Qui sont ces potentiels chasseurs ? Pourquoi sont-ils intéressés ? Qu’est ce qui les freinent actuellement pour entrer dans le monde de la chasse ? Quels sont les leviers qu’il faudraient mettre en place pour les intéresser et les convaincre ? Autant de questions auxquelles cette étude essaye de répondre. Permettant ainsi à la FNC de définir des orientations pour un plan d’action.
Qui sont ces 7% de français qui pourraient devenir chasseurs ?
- A 68% ce sont des hommes. Même avec une représentativité plus faible, les femmes sont quand même bien présentes.
- 40% sont des 35-49 ans, et à 37% des moins de 35 ans.
- Autre élément assez important et assez surprenant. Si on associe surtout la chasse à un monde rural, 62% des personnes sont issues d’une commune urbaine de province et même 23 % d’agglomération parisienne.
- En termes de milieux sociaux professionnels : 35% sont de catégorie populaire, 26% inactifs et 24% en catégorie supérieure.
- 59% d’entre eux connaissent un chasseur dans leur entourage. Il y a un enjeu de transmission qui est extrêmement fort.
Qu’est ce qui motive ces 7 % ?
- Pour 40%, ce sont des « sportifs outdoor ». Des personnes pratiquant des sports de plein air qui ont une aspiration à la reconnexion à la nature.
- 22 % que l’on peut appeler des « chasseurs nourriciers ». Ceux qui veulent consommer une viande locale sauvage et durable pour la consommation familiale.
- Pour 18% c’est le partage de moments conviviaux avec les proches. La préservation et la transmission d’une tradition familiale locale. Ou encore l’intégration dans la vie un village.
- 11 % le sont enfin pour le plaisir de travailler en complicité avec son chien.
- Les 10% restants évoquent l’intérêt d’une pratique des armes à feu.

Pourquoi ces 7% ne sont pas encore chasseurs ?
L’étude est allée plus loin en ayant des entretiens individuels avec ces personnes intéressées pour devenir chasseurs. Cherchant à savoir pourquoi ils n’avaient pas encore passés le cap. On pourrait résumer par le fait que pour certains le monde de la chasse a l’image d’un groupe fermé. Rempli de stéréotypes. Il y a aussi la crainte du regard des autres. Mais dès qu’on connaît un chasseur tous ces images s’effondrent.

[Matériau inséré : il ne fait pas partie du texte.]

-- pv_equiv track=rewrite | github.com/nobuo0316/salary-related-cofficient-calclator | streamlit_app.py | best_effort_find_code
-- ===== SOURCE A (Python) =====
-- def best_effort_find_code(options, label_guess: str):
--     """
--     options: list of (code, label)
--     tries exact match then contains match.
--     """
--     if not label_guess:
--         return None
--     g = label_guess.strip().lower()
--     # exact
--     for code, label in options:
--         if label.strip().lower() == g:
--             return code
--     # contains
--     for code, label in options:
--         if g in label.strip().lower():
--             return code
--     return None
-- ===== SOURCE B (Python) =====
-- def best_effort_find_code(options, label_guess: str):
--     """
--     options: list of (code, label)
--     Single pass: exact match returns immediately; the first containment
--     match is remembered as a fallback and returned after the scan.
--     """
--     if not label_guess:
--         return None
--     g = label_guess.strip().lower()
--     fallback = None
--     for code, label in options:
--         folded = label.strip().lower()
--         if folded == g:
--             return code
--         if fallback is None and g in folded:
--             fallback = code
--     return fallback
-- ===== Notes on version B (the rewrite author's own statement) =====
-- stated objective: simpler
-- what changed: replaces A's two sequential scans (exact pass, then containment pass) by one single pass that returns on an exact match and carries the first containment match as a fallback
import Mathlib
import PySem

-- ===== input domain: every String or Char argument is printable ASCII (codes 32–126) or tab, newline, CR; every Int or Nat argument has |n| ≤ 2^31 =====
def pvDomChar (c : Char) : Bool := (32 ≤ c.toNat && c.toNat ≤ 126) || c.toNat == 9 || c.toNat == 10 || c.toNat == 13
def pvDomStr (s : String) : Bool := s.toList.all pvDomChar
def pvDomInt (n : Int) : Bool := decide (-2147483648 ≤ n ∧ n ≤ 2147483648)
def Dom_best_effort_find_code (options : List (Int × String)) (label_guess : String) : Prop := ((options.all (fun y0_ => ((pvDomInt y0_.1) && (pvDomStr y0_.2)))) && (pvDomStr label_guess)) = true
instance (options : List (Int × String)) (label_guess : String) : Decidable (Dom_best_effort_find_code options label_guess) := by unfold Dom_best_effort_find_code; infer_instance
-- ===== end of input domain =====

-- B replaces A's two sequential scans by one pass carrying a containment fallback (objective: simpler).

-- ===== PORT A =====
-- first loop of A: return code on exact (stripped+lowered) label match
def pvA_exactLoop (g : String) : List (Int × String) → Option Int
  | [] => none
  | (code, label) :: rest =>
      if PySem.Str.lower (PySem.Str.strip label) == g then some code
      else pvA_exactLoop g rest

-- second loop of A: return code when g occurs in the stripped+lowered label
def pvA_containsLoop (g : String) : List (Int × String) → Option Int
  | [] => none
  | (code, label) :: rest =>
      if PySem.Str.isIn g (PySem.Str.lower (PySem.Str.strip label)) then some code
      else pvA_containsLoop g rest

def best_effort_find_code (options : List (Int × String)) (label_guess : String) : Option Int :=
  if label_guess == "" then none
  else
    let g := PySem.Str.lower (PySem.Str.strip label_guess)
    match pvA_exactLoop g options with
    | some code => some code
    | none => pvA_containsLoop g options

-- ===== PORT B =====
-- single pass: exact match returns immediately, first containment match kept as fallback
def pvB_loop (g : String) : List (Int × String) → Option Int → Option Int
  | [], fallback => fallback
  | (code, label) :: rest, fallback =>
      let folded := PySem.Str.lower (PySem.Str.strip label)
      if folded == g then some code
      else pvB_loop g rest
        (if fallback.isNone && PySem.Str.isIn g folded then some code else fallback)

def best_effort_find_code_alt (options : List (Int × String)) (label_guess : String) : Option Int :=
  if label_guess == "" then none
  else pvB_loop (PySem.Str.lower (PySem.Str.strip label_guess)) options none

-- ===== PRECONDITION & SPEC =====
def Spec_best_effort_find_code (options : List (Int × String)) (label_guess : String) (out : Option Int) : Prop := out = best_effort_find_code_alt options label_guess
instance (options : List (Int × String)) (label_guess : String) (out : Option Int) : Decidable (Spec_best_effort_find_code options label_guess out) := by unfold Spec_best_effort_find_code; infer_instance

-- ===== CLAIM (what is proved, stated in full; the proofs are below) =====
def Claim_equal_best_effort_find_code : Prop := ∀ (options : List (Int × String)) (label_guess : String), Dom_best_effort_find_code options label_guess → Spec_best_effort_find_code options label_guess (best_effort_find_code options label_guess)

-- ===== LEMMAS AND PROOFS =====
theorem pvB_loop_eq (g : String) (opts : List (Int × String)) (fb : Option Int) :
    pvB_loop g opts fb =
      match pvA_exactLoop g opts with
      | some c => some c
      | none => match fb with
                | some c => some c
                | none => pvA_containsLoop g opts := by
  induction opts generalizing fb with
  | nil => cases fb <;> simp [pvB_loop, pvA_exactLoop, pvA_containsLoop]
  | cons p rest ih =>
      obtain ⟨code, label⟩ := p
      simp only [pvB_loop, pvA_exactLoop, pvA_containsLoop]
      generalize (PySem.Str.lower (PySem.Str.strip label) == g) = b
      generalize PySem.Str.isIn g (PySem.Str.lower (PySem.Str.strip label)) = c
      cases b
      · simp only [Bool.false_eq_true, if_false, ih]
        cases fb <;> cases c <;> cases pvA_exactLoop g rest <;> simp
      · simp

-- ===== VERDICT (by name: the statement is the Claim_ definition above) =====
theorem best_effort_find_code_spec : Claim_equal_best_effort_find_code := by
  intro options label_guess _
  unfold Spec_best_effort_find_code best_effort_find_code best_effort_find_code_alt
  by_cases h : label_guess == ""
  · simp [h]
  · simp only [h, pvB_loop_eq]
-- pv_equiv track=rewrite | github.com/antczkon/zabawa_slownikowa | Project_test/main.py | num_of_days_in_months
-- ===== SOURCE A (Python) =====
-- def num_of_days_in_months(months_list):
--     dict_of_days_in_months={}
--     for month in months_list:
--         if month not in dict_of_days_in_months.keys():
--             dict_of_days_in_months[month] = 1
--         else:
--             dict_of_days_in_months[month] +=1
--     return dict_of_days_in_months
-- ===== SOURCE B (Python) =====
-- def num_of_days_in_months(months_list):
--     # Repeatedly peel off the first remaining month: filter it out of the rest
--     # and read its count off as the length difference. No dict lookups/updates
--     # per element, no list.count.
--     result = {}
--     rest = months_list
--     while rest:
--         m = rest[0]
--         smaller = [x for x in rest[1:] if x != m]
--         result[m] = len(rest) - len(smaller)
--         rest = smaller
--     return result
-- ===== Notes on version B (the rewrite author's own statement) =====
-- stated objective: alternative
-- what changed: Replaces A's single accumulating dict pass (membership test + increment per element) with a peel-and-filter loop: take the first remaining month, filter all its occurrences out of the remainder, and record its count as the length difference; the dict is written once per distinct month.
import Mathlib
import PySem

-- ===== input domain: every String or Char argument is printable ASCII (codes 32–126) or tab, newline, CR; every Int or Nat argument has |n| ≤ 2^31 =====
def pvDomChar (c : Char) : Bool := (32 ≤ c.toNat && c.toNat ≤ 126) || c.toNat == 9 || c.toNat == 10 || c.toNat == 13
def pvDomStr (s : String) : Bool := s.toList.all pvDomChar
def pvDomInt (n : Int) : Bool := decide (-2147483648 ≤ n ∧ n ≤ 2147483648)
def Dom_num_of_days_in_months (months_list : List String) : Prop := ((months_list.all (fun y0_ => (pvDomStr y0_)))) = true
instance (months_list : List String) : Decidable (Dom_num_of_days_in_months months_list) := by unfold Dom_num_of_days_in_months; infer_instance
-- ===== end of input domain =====

-- B replaces A's per-element dict pass by a peel-and-filter loop (each distinct month's count read off as a length difference); alternative decomposition, not faster.

-- ===== PORT A =====
-- d[month] = 1 if absent, else d[month] += 1 (get-then-set)
def num_of_days_in_months (months_list : List String) : List (String × Int) :=
  (months_list.foldl
    (fun d month =>
      if d.contains month = false then d.insert month 1
      else d.insert month (d.getD month 0 + 1))
    PySem.Dict.empty).items

-- ===== PORT B =====
-- the 'while rest:' loop of Source B: peel the first month, filter it out, record the length difference
def pvPeelLoop (result : PySem.Dict String Int) (rest : List String) : List (String × Int) :=
  match rest with
  | [] => result.items
  | m :: t =>
    let smaller := t.filter (fun x => x != m)
    pvPeelLoop (result.insert m ((rest.length : Int) - (smaller.length : Int))) smaller
termination_by rest.length
decreasing_by
  simp only [List.length_cons, List.unattach_filter, List.unattach_attach]
  have := List.length_filter_le (fun x => x != m) t
  omega

def num_of_days_in_months_alt (months_list : List String) : List (String × Int) :=
  pvPeelLoop PySem.Dict.empty months_list

-- ===== PRECONDITION & SPEC =====
def Spec_num_of_days_in_months (months_list : List String) (out : List (String × Int)) : Prop := out = num_of_days_in_months_alt months_list
instance (months_list : List String) (out : List (String × Int)) : Decidable (Spec_num_of_days_in_months months_list out) := by unfold Spec_num_of_days_in_months; infer_instance

-- ===== CLAIM (what is proved, stated in full; the proofs are below) =====
def Claim_equal_num_of_days_in_months : Prop := ∀ (months_list : List String), Dom_num_of_days_in_months months_list → Spec_num_of_days_in_months months_list (num_of_days_in_months months_list)

-- ===== LEMMAS AND PROOFS =====

-- A's branching step is pointwise the counter step.
theorem pv_step_eq :
    (fun (d : PySem.Dict String Int) (month : String) =>
      if d.contains month = false then d.insert month 1
      else d.insert month (d.getD month 0 + 1))
    = (fun d month => d.insert month (d.getD month 0 + 1)) := by
  funext d month
  by_cases h : d.contains month = false
  · simp [h, PySem.Dict.getD_of_not_contains d (0 : Int) h]
  · simp [h]

theorem pv_add_cons (s : List String) (m x : String) (hx : x ≠ m) :
    PySem.Set.add (m :: s) x = m :: PySem.Set.add s x := by
  simp only [PySem.Set.add, PySem.Set.contains, List.contains_cons,
    beq_eq_false_iff_ne.mpr hx, Bool.false_or]
  split <;> simp

theorem pv_add_mem (s : List String) (m : String) (hm : m ∈ s) :
    PySem.Set.add s m = s := by
  simp [PySem.Set.add, PySem.Set.contains, hm]

-- pushing a fold of Set.add under a head the tail never mentions
theorem pv_foldl_add_cons {s : List String} {m : String} :
    ∀ t : List String, (∀ x ∈ t, x ≠ m) →
      List.foldl PySem.Set.add (m :: s) t = m :: List.foldl PySem.Set.add s t := by
  intro t
  induction t generalizing s with
  | nil => intro _; rfl
  | cons x t ih =>
    intro h
    rw [List.foldl_cons, List.foldl_cons, pv_add_cons s m x (h x (by simp))]
    exact ih (fun y hy => h y (by simp [hy]))

-- adding an element the accumulator already holds is a no-op through the fold
theorem pv_foldl_add_filter {m : String} :
    ∀ (t : List String) (s : List String), m ∈ s →
      List.foldl PySem.Set.add s t = List.foldl PySem.Set.add s (t.filter (fun x => x != m)) := by
  intro t
  induction t with
  | nil => intro s _; rfl
  | cons x t ih =>
    intro s hm
    by_cases h : x = m
    · subst h
      simp only [List.filter_cons, bne_self_eq_false, Bool.false_eq_true, if_false]
      rw [List.foldl_cons, pv_add_mem s x hm]
      exact ih s hm
    · simp only [List.filter_cons, bne_iff_ne, if_pos (by simpa using h)]
      rw [List.foldl_cons, List.foldl_cons]
      apply ih
      simp [PySem.Set.add]
      split <;> simp [hm]

-- first-occurrence dedup peels exactly like Source B's loop
theorem pv_ofList_cons (m : String) (t : List String) :
    PySem.Set.ofList (m :: t) = m :: PySem.Set.ofList (t.filter (fun x => x != m)) := by
  rw [PySem.Set.ofList_eq_foldl, PySem.Set.ofList_eq_foldl, List.foldl_cons]
  have h1 : PySem.Set.add [] m = [m] := by simp [PySem.Set.add, PySem.Set.contains]
  rw [h1, pv_foldl_add_filter t [m] (List.mem_singleton_self m)]
  exact pv_foldl_add_cons _ (fun x hx => by simpa using (List.mem_filter.mp hx).2)

theorem pv_len_filter (m : String) (t : List String) :
    (t.filter (fun x => x != m)).length + t.count m = t.length := by
  induction t with
  | nil => rfl
  | cons x t ih => by_cases h : x = m <;> simp [h] <;> omega

theorem pv_count_filter (m k : String) (t : List String) (hk : k ≠ m) :
    (t.filter (fun x => x != m)).count k = t.count k := by
  rw [List.count_filter]
  simp [hk]

-- loop invariant: with every month of rest fresh in result, the loop appends the counts
theorem pv_peel_spec :
    ∀ (rest : List String) (d : PySem.Dict String Int),
      (∀ k ∈ rest, d.contains k = false) →
      pvPeelLoop d rest
        = d.items ++ (PySem.Set.ofList rest).map (fun k => (k, (rest.count k : Int))) := by
  intro rest d
  induction d, rest using pvPeelLoop.induct with
  | case1 d => intro _; simp [pvPeelLoop, PySem.Set.ofList]
  | case2 d m t smaller ih =>
    intro h
    simp only [smaller, List.unattach_filter, List.unattach_attach] at ih ⊢
    rw [pvPeelLoop]
    have hfresh : ∀ k ∈ t.filter (fun x => x != m),
        (d.insert m ((((m :: t).length : Nat) : Int) - ((t.filter (fun x => x != m)).length : Int))).contains k = false := by
      intro k hk
      have hkm : k ≠ m := by simpa using (List.mem_filter.mp hk).2
      have hkt : k ∈ t := (List.mem_filter.mp hk).1
      rw [PySem.Dict.contains_eq_isSome_get?, PySem.Dict.get?_insert_of_ne _ _ hkm,
        ← PySem.Dict.contains_eq_isSome_get?]
      exact h k (by simp [hkt])
    rw [ih hfresh, PySem.Dict.items_insert_of_not_contains _ _ (h m (by simp))]
    rw [pv_ofList_cons m t]
    have hmap : (PySem.Set.ofList (t.filter (fun x => x != m))).map
          (fun k => (k, ((t.filter (fun x => x != m)).count k : Int)))
        = (PySem.Set.ofList (t.filter (fun x => x != m))).map (fun k => (k, ((m :: t).count k : Int))) := by
      apply List.map_congr_left
      intro k hk
      have hk' : k ∈ t.filter (fun x => x != m) := by simpa using (PySem.Set.mem_ofList _ _).mp hk
      have hkm : k ≠ m := by simpa using (List.mem_filter.mp hk').2
      rw [pv_count_filter m k t hkm]; simp [Ne.symm hkm]
    simp [List.map_cons, hmap]
    have := pv_len_filter m t
    omega

-- ===== VERDICT (by name: the statement is the Claim_ definition above) =====
theorem num_of_days_in_months_spec : Claim_equal_num_of_days_in_months := by
  intro months_list _
  unfold Spec_num_of_days_in_months num_of_days_in_months num_of_days_in_months_alt
  rw [pv_step_eq, PySem.Dict.foldl_insert_getD_add_one_eq_counter, PySem.Dict.items_counter,
    pv_peel_spec months_list PySem.Dict.empty (by simp [PySem.Dict.contains_empty])]
  simp [PySem.Dict.empty]
-- pv_equiv track=rewrite | github.com/Govind-Deshmukh/huntoza-nlp-middleware | services/extractors/highlights_extractor.py | group_similar_items
-- ===== SOURCE A (Python) =====
-- def group_similar_items(items):
--     """
--     Group similar items to avoid redundancy.
--
--     Args:
--         items (list): List of items to group
--
--     Returns:
--         list: Grouped items
--     """
--     if not items:
--         return []
--
--     # Define groups of related terms
--     groups = [
--         {'health insurance', 'medical', 'health', 'healthcare'},
--         {'dental', 'vision'},
--         {'401k', 'retirement'},
--         {'PTO', 'paid time off', 'vacation', 'holidays', 'sick leave'},
--         {'parental leave', 'maternity', 'paternity'},
--         {'bonus', 'stock options', 'equity'},
--         {'flexible hours', 'flexible schedule', 'work-life balance'},
--         {'remote work', 'work from home', 'WFH', 'hybrid'},
--         {'gym', 'fitness', 'wellness', 'mental health'},
--         {'education', 'tuition', 'professional development', 'training'}
--     ]
--
--     # Standardized terms for each group
--     group_names = [
--         'Health insurance',
--         'Dental & vision',
--         'Retirement plan',
--         'Paid time off',
--         'Parental leave',
--         'Performance bonuses/equity',
--         'Flexible schedule',
--         'Remote/hybrid work',
--         'Wellness programs',
--         'Education & development'
--     ]
--
--     result = []
--     used_groups = set()
--
--     # First pass - handle grouped items
--     for item in items:
--         item_lower = item.lower()
--
--         for i, group in enumerate(groups):
--             if i in used_groups:
--                 continue
--
--             if any(term in item_lower for term in group):
--                 result.append(group_names[i])
--                 used_groups.add(i)
--                 break
--
--     # Second pass - add remaining items that don't belong to any group
--     for item in items:
--         item_lower = item.lower()
--
--         if not any(any(term in item_lower for term in group) for group in groups):
--             # Capitalize first letter of each word
--             item = ' '.join(word.capitalize() for word in item.split())
--             result.append(item)
--
--     return result
-- ===== SOURCE B (Python) =====
-- # Single pass over items with two accumulators (grouped, ungrouped) and a used-set,
-- # instead of A's two separate passes over items.
--
-- GROUPS = [
--     {'health insurance', 'medical', 'health', 'healthcare'},
--     {'dental', 'vision'},
--     {'401k', 'retirement'},
--     {'PTO', 'paid time off', 'vacation', 'holidays', 'sick leave'},
--     {'parental leave', 'maternity', 'paternity'},
--     {'bonus', 'stock options', 'equity'},
--     {'flexible hours', 'flexible schedule', 'work-life balance'},
--     {'remote work', 'work from home', 'WFH', 'hybrid'},
--     {'gym', 'fitness', 'wellness', 'mental health'},
--     {'education', 'tuition', 'professional development', 'training'},
-- ]
--
-- GROUP_NAMES = [
--     'Health insurance',
--     'Dental & vision',
--     'Retirement plan',
--     'Paid time off',
--     'Parental leave',
--     'Performance bonuses/equity',
--     'Flexible schedule',
--     'Remote/hybrid work',
--     'Wellness programs',
--     'Education & development',
-- ]
--
--
-- def group_similar_items(items):
--     grouped = []
--     ungrouped = []
--     used = set()
--     for item in items:
--         low = item.lower()
--         matched_any = False
--         for i, group in enumerate(GROUPS):
--             if any(term in low for term in group):
--                 matched_any = True
--                 if i not in used:
--                     grouped.append(GROUP_NAMES[i])
--                     used.add(i)
--                     break
--         if not matched_any:
--             ungrouped.append(' '.join(w.capitalize() for w in item.split()))
--     return grouped + ungrouped
-- ===== Notes on version B (the rewrite author's own statement) =====
-- stated objective: faster
-- what changed: B replaces A's two separate passes over items (one building grouped standard names, one re-scanning every item against all groups to collect ungrouped leftovers) by a single traversal keeping two accumulators (grouped, ungrouped) plus the used-set, distinguishing 'matched some group' from 'matched an unused group' inside one inner scan.
import Mathlib
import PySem

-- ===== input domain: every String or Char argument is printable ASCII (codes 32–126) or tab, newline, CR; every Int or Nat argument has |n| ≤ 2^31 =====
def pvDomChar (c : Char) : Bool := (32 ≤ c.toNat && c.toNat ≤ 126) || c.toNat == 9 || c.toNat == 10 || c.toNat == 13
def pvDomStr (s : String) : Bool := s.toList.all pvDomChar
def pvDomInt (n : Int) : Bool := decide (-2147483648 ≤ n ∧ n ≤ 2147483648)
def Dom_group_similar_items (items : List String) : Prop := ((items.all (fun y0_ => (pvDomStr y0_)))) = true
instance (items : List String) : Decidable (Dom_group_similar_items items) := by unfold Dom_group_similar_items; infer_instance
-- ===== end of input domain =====

-- B replaces A's two separate passes over `items` by a single pass keeping two
-- accumulators (grouped, ungrouped) and the used-set (objective: alternative decomposition).

-- Shared module data (identical literals in both Pythons).
-- Each Python group is a set literal of distinct terms; the programs only ask
-- `any(term in low for term in group)`, which is order-independent, so the
-- groups are ported as their element lists in source order.
def pvGroups : List (List String) :=
  [ ["health insurance", "medical", "health", "healthcare"],
    ["dental", "vision"],
    ["401k", "retirement"],
    ["PTO", "paid time off", "vacation", "holidays", "sick leave"],
    ["parental leave", "maternity", "paternity"],
    ["bonus", "stock options", "equity"],
    ["flexible hours", "flexible schedule", "work-life balance"],
    ["remote work", "work from home", "WFH", "hybrid"],
    ["gym", "fitness", "wellness", "mental health"],
    ["education", "tuition", "professional development", "training"] ]

def pvGroupNames : List String :=
  [ "Health insurance", "Dental & vision", "Retirement plan", "Paid time off",
    "Parental leave", "Performance bonuses/equity", "Flexible schedule",
    "Remote/hybrid work", "Wellness programs", "Education & development" ]

-- enumerate(groups) as index/group pairs (both Pythons iterate `enumerate(GROUPS)`)
def pvEnumGroups : List (Nat × List String) :=
  (List.range pvGroups.length).zip pvGroups

-- any(term in item_lower for term in group)   ('in' on strings = substring, PySem.Str.isIn)
def pvMatches (group : List String) (low : String) : Bool :=
  group.any (fun term => PySem.Str.isIn term low)

-- word.capitalize(): first char upper-cased, rest lower-cased (exact on the ASCII domain)
def pvCapitalize (s : String) : String :=
  match s.toList with
  | [] => s
  | c :: cs => String.ofList (PySem.Chars.upperChar c :: cs.map PySem.Chars.lowerChar)

-- ' '.join(word.capitalize() for word in item.split())
def pvCapWords (item : String) : String :=
  PySem.Str.join " " ((PySem.Str.split₀ item).map pvCapitalize)

-- ===== PORT A =====

-- A's inner loop of pass 1: skip used groups, break at the first matching one.
def aScan (used : PySem.Set Nat) (low : String) : List (Nat × List String) → Option Nat
  | [] => none
  | (i, group) :: rest =>
    if PySem.Set.contains used i then aScan used low rest
    else if pvMatches group low then some i
    else aScan used low rest

-- one item of A's first pass (result, used_groups); group_names[i] always in
-- range (i comes from enumerate of the same-length list), so the getD default is unreachable
def aPass1Step (st : List String × PySem.Set Nat) (item : String) :
    List String × PySem.Set Nat :=
  let low := PySem.Str.lower item
  match aScan st.2 low pvEnumGroups with
  | some i => (st.1 ++ [(PySem.List.pyGet? pvGroupNames (Int.ofNat i)).getD ""], PySem.Set.add st.2 i)
  | none => st

-- pass 2's condition: not any(any(term in item_lower for term in group) for group in groups)
def aNoGroup (item : String) : Bool :=
  !(pvGroups.any (fun group => pvMatches group (PySem.Str.lower item)))

-- one item of A's second pass
def aPass2Step (res : List String) (item : String) : List String :=
  if aNoGroup item then res ++ [pvCapWords item] else res

def group_similar_items (items : List String) : List String :=
  if items.isEmpty then []
  else
    let p1 := items.foldl aPass1Step ([], PySem.Set.empty)
    items.foldl aPass2Step p1.1

-- ===== PORT B =====

-- B's inner loop: one scan of all groups returning (matched_any, first unused match)
def bScan (used : PySem.Set Nat) (low : String) (m : Bool) :
    List (Nat × List String) → Bool × Option Nat
  | [] => (m, none)
  | (i, group) :: rest =>
    if pvMatches group low then
      if PySem.Set.contains used i then bScan used low true rest
      else (true, some i)
    else bScan used low m rest

-- one item of B's single pass over (grouped, ungrouped, used)
def bStep (st : List String × List String × PySem.Set Nat) (item : String) :
    List String × List String × PySem.Set Nat :=
  let low := PySem.Str.lower item
  let r := bScan st.2.2 low false pvEnumGroups
  let st' :=
    match r.2 with
    | some i => (st.1 ++ [(PySem.List.pyGet? pvGroupNames (Int.ofNat i)).getD ""], st.2.1, PySem.Set.add st.2.2 i)
    | none => st
  if r.1 then st' else (st'.1, st'.2.1 ++ [pvCapWords item], st'.2.2)

def group_similar_items_alt (items : List String) : List String :=
  let r := items.foldl bStep ([], [], PySem.Set.empty)
  r.1 ++ r.2.1

-- ===== PRECONDITION & SPEC =====
def Spec_group_similar_items (items : List String) (out : List String) : Prop := out = group_similar_items_alt items
instance (items : List String) (out : List String) : Decidable (Spec_group_similar_items items out) := by unfold Spec_group_similar_items; infer_instance

-- ===== CLAIM (what is proved, stated in full; the proofs are below) =====
def Claim_equal_group_similar_items : Prop := ∀ (items : List String), Dom_group_similar_items items → Spec_group_similar_items items (group_similar_items items)

-- ===== LEMMAS AND PROOFS =====

-- B's one scan computes exactly (matched_any, A's first unused match)
theorem bScan_eq (low : String) :
    ∀ (gs : List (Nat × List String)) (used : PySem.Set Nat) (m : Bool),
      bScan used low m gs = (m || gs.any (fun p => pvMatches p.2 low), aScan used low gs) := by
  intro gs
  induction gs with
  | nil => intro used m; simp [bScan, aScan]
  | cons hd tl ih =>
    intro used m
    obtain ⟨i, group⟩ := hd
    by_cases hm : pvMatches group low
    · by_cases hu : i ∈ used
      · simp [bScan, aScan, hm, hu, ih]
      · simp [bScan, aScan, hm, hu]
    · simp [bScan, aScan, hm, ih]

-- a successful A-scan means some group matched
theorem aScan_some_any (low : String) :
    ∀ (gs : List (Nat × List String)) (used : PySem.Set Nat) (i : Nat),
      aScan used low gs = some i → gs.any (fun p => pvMatches p.2 low) = true := by
  intro gs
  induction gs with
  | nil => intro used i h; simp [aScan] at h
  | cons hd tl ih =>
    intro used i h
    obtain ⟨j, group⟩ := hd
    by_cases hu : j ∈ used
    · simp [aScan, hu] at h
      simp [ih used i h]
    · by_cases hm : pvMatches group low
      · simp [hm]
      · simp [aScan, hu, hm] at h
        simp [ih used i h]

-- any over the enumerated groups = any over the groups (pass 2's condition)
theorem any_enum (low : String) :
    pvEnumGroups.any (fun p => pvMatches p.2 low) = pvGroups.any (fun g => pvMatches g low) := by
  simp [pvEnumGroups, pvGroups, List.range, List.range.loop, List.zip, List.zipWith, List.any]

-- the single B pass computes A's two passes, for any starting accumulators
theorem loop_eq :
    ∀ (items : List String) (g u : List String) (used : PySem.Set Nat),
      items.foldl bStep (g, u, used)
        = ((items.foldl aPass1Step (g, used)).1,
           items.foldl aPass2Step u,
           (items.foldl aPass1Step (g, used)).2) := by
  intro items
  induction items with
  | nil => intro g u used; simp
  | cons item rest ih =>
    intro g u used
    simp only [List.foldl_cons]
    have hb : bStep (g, u, used) item =
        ((aPass1Step (g, used) item).1, aPass2Step u item, (aPass1Step (g, used) item).2) := by
      simp only [bStep, aPass1Step, aPass2Step]
      rw [bScan_eq]
      cases h : aScan used (PySem.Str.lower item) pvEnumGroups with
      | some i =>
        have hany := aScan_some_any (PySem.Str.lower item) pvEnumGroups used i h
        simp [hany, aNoGroup, ← any_enum]
      | none =>
        cases hany : pvEnumGroups.any (fun p => pvMatches p.2 (PySem.Str.lower item)) with
        | true => simp [hany, aNoGroup, ← any_enum]
        | false => simp [hany, aNoGroup, ← any_enum]
    rw [hb, ih]

theorem group_similar_items_spec : Claim_equal_group_similar_items := by
  intro items _
  unfold Spec_group_similar_items
  cases items with
  | nil => rfl
  | cons x xs =>
    have h2 : ∀ (l acc : List String),
        l.foldl aPass2Step acc = acc ++ l.foldl aPass2Step [] := by
      intro l acc
      show List.foldl (fun acc x => if aNoGroup x = true then acc ++ [pvCapWords x] else acc) acc l
            = acc ++ List.foldl (fun acc x => if aNoGroup x = true then acc ++ [pvCapWords x] else acc) [] l
      rw [PySem.List.foldl_append_if, PySem.List.foldl_append_if]
      simp
    simp only [group_similar_items, group_similar_items_alt, List.isEmpty_cons,
      Bool.false_eq_true, if_false]
    rw [loop_eq]
    dsimp only
    rw [h2 (x :: xs)]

Çelà veut dire que certes l’image de la chasse n’est pas tout le temps très positive dans l’opinion publique. Mais qu’il faut quand même assez peu de choses pour la casser et la changer. Et d’avoir ainsi une trajectoire d’engagement vers la pratique de la chasse plus importante.
« À la lumière de cette étude, sachez qu’une majorité de personnes interrogées entrant dans la grande famille de la chasse le font car une de leurs connaissances leur en a parlé. Ce qui signifie que les meilleurs ambassadeurs de la chasse, c’est vous ! C’est à vous de parler de votre passion à vos amis ou à vos collègues de travail. » – Willy Schraen
Une campagne de communication déjà lancée il y a quelques jours
Willy Schraen le rappelait au congrès :
« Depuis le 15 mars, nous allons à la rencontre de toutes celles et tous ceux qui hésitent encore à franchir le pas à travers cette grande campagne de communication et ses 3 spots TV que vous avez déjà évidemment tous vus.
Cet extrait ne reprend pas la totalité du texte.